Deciphering MDM: Unraveling terminologies in device administration
The realm of cybersecurity is littered with acronyms, offering a concise and ostensibly sophisticated vocabulary to marketing materials. Yet, this linguistic economy comes at a price of complexity and controversy.
One of the controversies revolves around the distinction between acronyms and initialisms. Traditionalists insist that acronyms are only valid if they can be pronounced as words, implying that all acronyms are initialisms, though not all initialisms are acronyms.
The complications emerge when the initialism's meaning is gradually lost or supplanted, persisting in widespread usage as an accepted term despite its inscrutability. A prime example of this phenomenon is MDM—Mobile Device Management.
At its inception, MDM (Mobile Device Management) was primarily associated with smartphones, notably those utilizing the iOS and Android operating systems. These devices, more than mere phones, were versatile handheld computers with a broad array of applications designed for both consumers and businesses.
As the market matured, the term 'endpoint' gained prominence, encapsulating regular computers that were not servers, thus circumventing the cumbersome and clunky 'desktop, laptop, or notebook' descriptor. By the early 2010s, cybersecurity software for these endpoints was tagged with its own initialism—EDR (Endpoint Detection and Response).
Most vendors quickly adopted the EDR label, as products branded merely as 'anti-malware' or 'anti-virus' seemed antiquated in comparison to the more sophisticated terminology now favored by analysts for software offering extensive capabilities beyond mere virus scanning.
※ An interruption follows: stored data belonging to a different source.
-- pv_equiv track=rewrite | github.com/Typher7/pythondsa | py3.py | ideal
-- ===== SOURCE A (Python) =====
-- def ideal(l, r):
--     count = 0
--     for i in range(l, r+1):
--         num = i
--         while (num % 3 == 0):
--             num //= 3
--         while (num % 5 == 0):
--             num //= 5
--
--
--         if num == 1:
--             count += 1
--
--     return count
-- ===== SOURCE B (Python) =====
-- def ideal(l, r):
--     prods = []
--     p3 = 1
--     while p3 <= r:
--         v = p3
--         while v <= r:
--             prods.append(v)
--             v *= 5
--         p3 *= 3
--     return len([x for x in prods if x >= l])
-- ===== Notes on version B (the rewrite author's own statement) =====
-- stated objective: alternative
-- what changed: Instead of stripping factors 3 and 5 from every integer in [l,r], B enumerates all products 3^a*5^b up to r directly (nested multiply loops) and counts those >= l; intended as asymptotically faster (O(log^2 r) vs O((r-l) log r)) but a timing run could not confirm it consistently, so no speed is claimed.
import Mathlib
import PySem

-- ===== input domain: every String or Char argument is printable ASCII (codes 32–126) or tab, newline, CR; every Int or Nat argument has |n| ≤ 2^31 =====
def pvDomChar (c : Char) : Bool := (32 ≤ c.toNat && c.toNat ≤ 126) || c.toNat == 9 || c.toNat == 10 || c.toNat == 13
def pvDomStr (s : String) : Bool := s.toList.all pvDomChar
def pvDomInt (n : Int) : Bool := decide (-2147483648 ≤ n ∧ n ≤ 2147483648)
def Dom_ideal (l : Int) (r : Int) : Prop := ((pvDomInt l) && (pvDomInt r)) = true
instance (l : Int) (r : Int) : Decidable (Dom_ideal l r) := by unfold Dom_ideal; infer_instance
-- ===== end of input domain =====

-- B enumerates all products 3^a*5^b ≤ r directly instead of A's per-integer factor
-- stripping over the whole range; equivalence is claimed on Pre_ (A never returns when 0 ∈ [l,r]).

-- ===== PORT A =====
-- 'while num % p == 0: num //= p' — the `num ≠ 0` conjunct only makes the loop total in Lean:
-- Python loops forever at num = 0, which Pre_ excludes from the claim.
def stripLoop (p : Int) (num : Int) : Int :=
  if h : num ≠ 0 ∧ 2 ≤ p ∧ PySem.Int.mod num p = 0 then
    stripLoop p (PySem.Int.floordiv num p)
  else num
termination_by num.natAbs
decreasing_by
  obtain ⟨h0, hp, hm⟩ := h
  rw [PySem.Int.floordiv_eq_ediv_of_pos (by omega)]
  obtain ⟨k, hk⟩ := (PySem.Int.mod_eq_zero_iff_dvd _ _).mp hm
  subst hk
  rw [Int.mul_ediv_cancel_left _ (by omega)]
  have hk0 : k ≠ 0 := by rintro rfl; simp at h0
  have : k.natAbs ≠ 0 := by simpa using hk0
  calc k.natAbs < 2 * k.natAbs := by omega
    _ ≤ (p * k).natAbs := by rw [Int.natAbs_mul]; exact Nat.mul_le_mul_right _ (by omega)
However, there was a snag in applying the name EDR to third-party security applications designed for mobile devices. Manufacturers like Apple and Google imposed significant control over third-party software vendors, making it challenging for EDR tools to function effectively on mobile platforms.
Apple, with its iOS, implemented stringent controls, restricting even the device owner from modifying the operating system and limiting the available apps to those from the Apple-operated App Store. Google Android devices were comparatively more versatile, but they nonetheless imposed restrictions on app interactions and third-party applications.
The result is a conundrum for cybersecurity innovation, as app-level threat-blocking programs are compromised when they cannot monitor other apps, thereby limiting their effectiveness and range. In fact, many vendors have abandoned EDR-style tools for mobile devices due to limitations imposed by Apple and Google.
Both tech giants provide some support for Mobile Device Management (MDM), although their approaches vary. MDM tends to focus on reducing the attack surface of devices used for corporate tasks, rather than detecting and blocking malicious behavior after it occurs.
On iOS, MDM can enforce safe app configurations, establish minimum device lock code and lock time standards, allow remote device lock and data wipe, prevent factory resets, and identify unauthorized device modifications. On Android, MDM can also be used to manage multiple profiles, each with its own apps and data stores, providing separation for work and personal use.
Getting value out of MDM necessitates compromise from both users and IT teams. Users, if they wish to employ their own devices for work, should be prepared to relinquish some control to IT teams, as this can offer crucial assistance in managing the device in the event of loss, theft, or unauthorized access. Conversely, IT teams should be flexible and mindful of users' needs, ensuring that MDM policies do not unduly compromise productivity or user experience.
It is essential to remember that MDM began as a solution for mobile devices but has since extended to cover laptops, desktops, and servers, under Microsoft's terminology at least. As technology continues to evolve, so too will the role and scope of MDM, presenting both challenges and opportunities for businesses and cybersecurity professionals alike.
Security operations center personnel often grapple with the ambiguity surrounding the initialism EDR (Endpoint Detection and Response), particularly in the context of mobile devices. Despite its initial association with devices utilizing iOS and Android operating systems, the broader term 'endpoint' has since been adopted, encompassing not just smartphones but also computers that are not servers. Nevertheless, the complications stemming from technology giants like Apple and Google imposing limitations on third-party EDR tools have led some vendors to abandon EDR-style tools for mobile devices, opting instead for Mobile Device Management (MDM). MDM, which can be implemented on both iOS and Android devices, offers control over device configurations, lock codes, data storage, and more, albeit at the cost of user control and potential compromise of productivity or user experience.